Print each record below character for character.

(DATA Opens)

-- pv_equiv track=rewrite | github.com/paiml/depyler | examples/hard_functional_patterns.py | pipeline_nested
-- ===== SOURCE A (Python) =====
-- def pipeline_nested(vals: list[int], threshold: int) -> int:
--     """Chain: filter > threshold -> square -> take sum -> add offset."""
--     filtered: list[int] = []
--     for v in vals:
--         if v > threshold:
--             filtered.append(v)
--     squared: list[int] = []
--     for v in filtered:
--         squared.append(v * v)
--     total: int = 0
--     for v in squared:
--         total += v
--     return total + len(filtered)
-- ===== SOURCE B (Python) =====
-- def pipeline_nested(vals: list[int], threshold: int) -> int:
--     """Single pass: accumulate sum of squares and count of values above threshold."""
--     total = 0
--     count = 0
--     for v in vals:
--         if v > threshold:
--             total += v * v
--             count += 1
--     return total + count
-- ===== Notes on version B (the rewrite author's own statement) =====
-- stated objective: simpler
-- what changed: Replaced the three sequential loops building two intermediate lists (filter, square, sum) with one pass over vals maintaining only a sum-of-squares and a count accumulator.
import Mathlib
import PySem

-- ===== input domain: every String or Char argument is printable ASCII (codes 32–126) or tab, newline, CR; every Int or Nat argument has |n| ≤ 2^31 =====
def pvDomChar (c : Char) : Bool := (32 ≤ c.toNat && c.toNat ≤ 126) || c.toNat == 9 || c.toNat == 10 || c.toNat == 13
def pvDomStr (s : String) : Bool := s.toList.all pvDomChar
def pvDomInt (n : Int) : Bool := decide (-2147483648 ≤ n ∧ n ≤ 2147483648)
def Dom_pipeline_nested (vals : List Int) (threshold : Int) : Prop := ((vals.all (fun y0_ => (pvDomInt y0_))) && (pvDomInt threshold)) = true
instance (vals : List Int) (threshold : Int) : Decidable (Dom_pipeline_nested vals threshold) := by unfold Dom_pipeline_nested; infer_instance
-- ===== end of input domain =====

-- B replaces A's three sequential list-building loops with one pass keeping a sum-of-squares and a count accumulator (objective: simpler).

-- ===== PORT A =====
def pipeline_nested (vals : List Int) (threshold : Int) : Int :=
  let filtered := vals.foldl (fun acc v => if v > threshold then acc ++ [v] else acc) []
  let squared := filtered.foldl (fun acc v => acc ++ [v * v]) []
  let total := squared.foldl (fun t v => t + v) 0
  total + (filtered.length : Int)

-- ===== PORT B =====
def pipeline_nested_alt (vals : List Int) (threshold : Int) : Int :=
  let p := vals.foldl (fun (s : Int × Int) v => if v > threshold then (s.1 + v * v, s.2 + 1) else s) (0, 0)
  p.1 + p.2

-- ===== PRECONDITION & SPEC =====
def Spec_pipeline_nested (vals : List Int) (threshold : Int) (out : Int) : Prop := out = pipeline_nested_alt vals threshold
instance (vals : List Int) (threshold : Int) (out : Int) : Decidable (Spec_pipeline_nested vals threshold out) := by unfold Spec_pipeline_nested; infer_instance

-- ===== CLAIM (what is proved, stated in full; the proofs are below) =====
def Claim_equal_pipeline_nested : Prop := ∀ (vals : List Int) (threshold : Int), Dom_pipeline_nested vals threshold → Spec_pipeline_nested vals threshold (pipeline_nested vals threshold)

-- ===== LEMMAS AND PROOFS =====

-- B's paired fold computes (seed.1 + sum of squares of the filtered list, seed.2 + its length).
lemma pv_pairfold (l : List Int) (th t c : Int) :
    l.foldl (fun (s : Int × Int) v => if v > th then (s.1 + v * v, s.2 + 1) else s) (t, c)
      = (t + (((l.filter (fun v => th < v)).map (fun v => v * v)).sum),
         c + ((l.filter (fun v => th < v)).length : Int)) := by
  induction l generalizing t c with
  | nil => simp
  | cons v vs ih =>
    by_cases h : th < v
    · simp [List.foldl_cons, h, ih]
      constructor <;> ring
    · simp [List.foldl_cons, h, ih]

-- ===== VERDICT (by name: the statement is the Claim_ definition above) =====
theorem pipeline_nested_spec : Claim_equal_pipeline_nested := by
  intro vals threshold _
  unfold Spec_pipeline_nested pipeline_nested pipeline_nested_alt
  simp only [PySem.List.foldl_append_ite_eq_filter, PySem.List.foldl_append_singleton_eq_map,
    pv_pairfold]
  simp [← List.sum_eq_foldl]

(DATA Closes)

* YOUR RESPONSE
-- pv_equiv track=rewrite | github.com/paiml/depyler | examples/hard_functional_patterns.py | pipeline_nested
-- ===== SOURCE A (Python) =====
-- def pipeline_nested(vals: list[int], threshold: int) -> int:
--     """Chain: filter > threshold -> square -> take sum -> add offset."""
--     filtered: list[int] = []
--     for v in vals:
--         if v > threshold:
--             filtered.append(v)
--     squared: list[int] = []
--     for v in filtered:
--         squared.append(v * v)
--     total: int = 0
--     for v in squared:
--         total += v
--     return total + len(filtered)
-- ===== SOURCE B (Python) =====
-- def pipeline_nested(vals: list[int], threshold: int) -> int:
--     """Single pass: accumulate sum of squares and count of values above threshold."""
--     total = 0
--     count = 0
--     for v in vals:
--         if v > threshold:
--             total += v * v
--             count += 1
--     return total + count
-- ===== Notes on version B (the rewrite author's own statement) =====
-- stated objective: simpler
-- what changed: Replaced the three sequential loops building two intermediate lists (filter, square, sum) with one pass over vals maintaining only a sum-of-squares and a count accumulator.
import Mathlib
import PySem

-- ===== input domain: every String or Char argument is printable ASCII (codes 32–126) or tab, newline, CR; every Int or Nat argument has |n| ≤ 2^31 =====
def pvDomChar (c : Char) : Bool := (32 ≤ c.toNat && c.toNat ≤ 126) || c.toNat == 9 || c.toNat == 10 || c.toNat == 13
def pvDomStr (s : String) : Bool := s.toList.all pvDomChar
def pvDomInt (n : Int) : Bool := decide (-2147483648 ≤ n ∧ n ≤ 2147483648)
def Dom_pipeline_nested (vals : List Int) (threshold : Int) : Prop := ((vals.all (fun y0_ => (pvDomInt y0_))) && (pvDomInt threshold)) = true
instance (vals : List Int) (threshold : Int) : Decidable (Dom_pipeline_nested vals threshold) := by unfold Dom_pipeline_nested; infer_instance
-- ===== end of input domain =====

-- B replaces A's three sequential list-building loops with one pass keeping a sum-of-squares and a count accumulator (objective: simpler).

-- ===== PORT A =====
def pipeline_nested (vals : List Int) (threshold : Int) : Int :=
  let filtered := vals.foldl (fun acc v => if v > threshold then acc ++ [v] else acc) []
  let squared := filtered.foldl (fun acc v => acc ++ [v * v]) []
  let total := squared.foldl (fun t v => t + v) 0
  total + (filtered.length : Int)

-- ===== PORT B =====
def pipeline_nested_alt (vals : List Int) (threshold : Int) : Int :=
  let p := vals.foldl (fun (s : Int × Int) v => if v > threshold then (s.1 + v * v, s.2 + 1) else s) (0, 0)
  p.1 + p.2

-- ===== PRECONDITION & SPEC =====
def Spec_pipeline_nested (vals : List Int) (threshold : Int) (out : Int) : Prop := out = pipeline_nested_alt vals threshold
instance (vals : List Int) (threshold : Int) (out : Int) : Decidable (Spec_pipeline_nested vals threshold out) := by unfold Spec_pipeline_nested; infer_instance

-- ===== CLAIM (what is proved, stated in full; the proofs are below) =====
def Claim_equal_pipeline_nested : Prop := ∀ (vals : List Int) (threshold : Int), Dom_pipeline_nested vals threshold → Spec_pipeline_nested vals threshold (pipeline_nested vals threshold)

-- ===== LEMMAS AND PROOFS =====

-- B's paired fold computes (seed.1 + sum of squares of the filtered list, seed.2 + its length).
lemma pv_pairfold (l : List Int) (th t c : Int) :
    l.foldl (fun (s : Int × Int) v => if v > th then (s.1 + v * v, s.2 + 1) else s) (t, c)
      = (t + (((l.filter (fun v => th < v)).map (fun v => v * v)).sum),
         c + ((l.filter (fun v => th < v)).length : Int)) := by
  induction l generalizing t c with
  | nil => simp
  | cons v vs ih =>
    by_cases h : th < v
    · simp [List.foldl_cons, h, ih]
      constructor <;> ring
    · simp [List.foldl_cons, h, ih]

-- ===== VERDICT (by name: the statement is the Claim_ definition above) =====
theorem pipeline_nested_spec : Claim_equal_pipeline_nested := by
  intro vals threshold _
  unfold Spec_pipeline_nested pipeline_nested pipeline_nested_alt
  simp only [PySem.List.foldl_append_ite_eq_filter, PySem.List.foldl_append_singleton_eq_map,
    pv_pairfold]
  simp [← List.sum_eq_foldl]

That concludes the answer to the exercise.